Anne Louise Germaine Necker, Baronne de Staël-Holstein, ten years my senior, was 24 when I first met her, that afternoon. She was no beauty, excepting her great brown eyes & her bosoms creamy as ripe Brie; but she was possest of wondrous energy, knowledgeability, & wit, and seem’d to me the embodiment of what was most appealing in the French liberal aristocracy. Her father (who had arranged the French financing of the American war) was unendingly wealthy. Her mother had been young Gibbon’s mistress and might have been his wife, had not Rousseau disapproved of Gibbon’s early literary style. At 20 Germaine had married the Swedish minister to France, Baron de Staël, & publisht anonymously her 1st novel, Sophie.
By the time I met her she had brot out in addition her Lettres sur les écrits et le caractère de J.-J. Rousseau & an unfortunate tragedy, Jeanne Grey.
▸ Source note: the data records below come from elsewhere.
-- ===== PORT B =====
-- Python stack (append/stack[-1]/pop at the end) is represented top-at-head.
def pvStepB (s : List (List String) × List Nat) (exp : String) : List (List String) × List Nat :=
  let me := s.1
  let st :=
    match s.2 with
    | [] => (me, s.2)
    | t :: rest =>
      let top := me.getD t [] ++ [exp]
      let me' := me.set t top
      if top.length == 3 then (me', rest) else (me', t :: rest)
  let me := st.1
  let stack := st.2
  if exp ∈ pvOps then (me ++ [[exp]], me.length :: stack)
  else (me ++ [[exp, exp, exp]], stack)

def get_middle_exp_alt (output_list : List String) : List (List String) :=
  (output_list.foldl pvStepB ([], [])).1

-- ===== PRECONDITION & SPEC =====
def Spec_get_middle_exp (output_list : List String) (out : List (List String)) : Prop := out = get_middle_exp_alt output_list
instance (output_list : List String) (out : List (List String)) : Decidable (Spec_get_middle_exp output_list out) := by unfold Spec_get_middle_exp; infer_instance

-- ===== CLAIM (what is proved, stated in full; the proofs are below) =====
def Claim_equal_get_middle_exp : Prop := ∀ (output_list : List String), Dom_get_middle_exp output_list → Spec_get_middle_exp output_list (get_middle_exp output_list)
-- ===== VERDICT (by name: the statement is the Claim_ definition above) =====
theorem bfs_spec : Claim_equal_bfs := by
  unfold Claim_equal_bfs
  intro start end_ _hdom hpre
  unfold Spec_bfs
  obtain ⟨hp1, hp2⟩ := hpre
  have hs : InR start := ⟨hp1, hp2⟩
  have hrepv : (Array.replicate 100001 (-1 : Int)).size = 100001 := Array.size_replicate
  have hreps : (Array.replicate 100001 false).size = 100001 := Array.size_replicate
  by_cases hse : start = end_
  · subst hse
    simp only [bfs, bfs_alt]
    rw [show (300005 : Nat) = 300004 + 1 from rfl,
      bfsLoop_pop (cur := start) (cnt := 0) (q1 := ⟨[], []⟩) rfl, if_pos rfl]
    simp
  · simp only [bfs, bfs_alt, if_neg hse]
    have hq0 : InvQ ⟨[(start, 0)], []⟩ (vSet (Array.replicate 100001 (-1 : Int)) start 0) := by
      intro p hp
      have : p = (start, 0) := by simpa [Items] using hp
      subst this
      exact ⟨hs, vGet_vSet_self 0 hrepv hs, le_refl _⟩
    have hf0 : FSync (vSet (Array.replicate 100001 (-1 : Int)) start 0)
        (bSet (Array.replicate 100001 false) start) := by
      intro x hx
      by_cases hxs : x = start
      · subst hxs
        rw [bGet_bSet_self hreps hx, vGet_vSet_self 0 hrepv hx]
        simp
      · rw [bGet_bSet_ne hs hx hxs, vGet_vSet_ne 0 hs hx hxs,
          bGet_replicate hx, vGet_replicate hx]
        simp
    have hend0 : InR end_ → vGet (vSet (Array.replicate 100001 (-1 : Int)) start 0) end_ = -1 := by
      intro hre
      rw [vGet_vSet_ne 0 hs hre (fun h => hse h.symm), vGet_replicate hre]
    have hu0 : unvis (vSet (Array.replicate 100001 (-1 : Int)) start 0) = 100000 := by
      have := unvis_vSet hrepv hs (vGet_replicate hs) (by omega : (0:Int) ≠ -1)
      rw [unvis_replicate] at this
      omega
    have halign : Align end_ 0 [start] [] (vSet (Array.replicate 100001 (-1 : Int)) start 0)
        (bSet (Array.replicate 100001 false) start) :=
      ⟨by rw [size_vSet, hrepv], by rw [size_bSet, hreps], hq0, hf0, hend0⟩
    have := loop_corr end_ 300005 0 [start] []
      (vSet (Array.replicate 100001 (-1 : Int)) start 0)
      (bSet (Array.replicate 100001 false) start) le_rfl halign
      (by rw [hu0]; norm_num)
    simpa using this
The Revolution at that point (that is, the reforms imposed upon Louis XVI by the National Assembly) was much to her liking, as it was to Barlow’s: liberal, atheistic, constitutionary, at once “enlighten’d” &—a term I heard for the 1st time that afternoon in this particular usage—romantique. She was thick with the Moderates: Talleyrand, Joucourt, Narbonne. This last (the Baron was complaisant) had become her 1st serious lover, who by year’s end would get her with her 2nd child, the 1st to live.She liked my father — I mean the man who had represented himself to her, to her own father, & to Barlow as Henry Burlingame IV. She call’d him, & me, américain…
Indeed, she spoke of him in the same breath with the late “Monsieur Franklin,” as entrepreneurs de la révolution! “We” were, she declared, l’avant-garde du genre humain.My protest — restrain’d indeed, considering my feelings — that I did not regard myself as a citizen of anyplace, much pleased her: To be sure, she said, “our kind” are citizens of the world: but the new idea of political nationality, much in vogue since “our revolution,” was in her opinion the wave of the future, & not to be snift at. For my observation that, whatever his talents as diplomatist or spy, my father had been less than exemplary as a husband & parent, she took me spiritedly to task. Quite aside from such possibilities as that my father’s secret & dangerous work might truly have made a proper family life out of the question, despite his best efforts; that he himself might have been heartbroken at the deceptions & disguises he was forced to; that he might have been acting in our best interests, given for example our value as hostages to his adversaries — had I not consider’d the possibility that he had simply outgrown his wife? Or that his enemies had forged those cruel letters of invitation & promist reunion? In any case, was I still child enough not to forgive parental negligence in one whose gifts were, of their kind, comparable to Gibbon’s or Rousseau’s?
She urged me to go to him, in Baltimore. I bid her bonsoir.
She complimented my independence & my unaccented French, and hoped I would call on her again: I was the first américain she had met both very young & civilized. If I would discuss our revolution with her — whose differences from the French she thot more significant than their celebrated similarity — she would discuss with me another sort of revolution already under way, tho scarcely yet acknowledged, in all the arts. Its inspirers were her old family friend Rousseau & his German counterparts. Its values were sentiment & sensation as against conscious intellection; it aspired to the rejection or transcension of conventional forms, including the conventional categories of art & social class; its spirit was manifest equally in the assault on the Bastille, in the musical innovations of certain pupils of Joseph Haydn, in the plays & essays of Schiller, above all in Goethe’s novel-in-letters, The Sorrows of Werther, even in the investigations of natural historians. Had I read, for example, Herr Goethe’s botanical treatise Versuch, die Metamorphose der Pflanzen zu erklären, just publisht? She would lend it me: if I had my father’s (& the author’s) eye for the connexions betwixt apparently disparate things, perhaps I would discover that an essay on the forms of plants can illumine the storm & stress, so to speak, betwixt certain parents & their children, or innovative artists & the conventions of their arts. I did read German?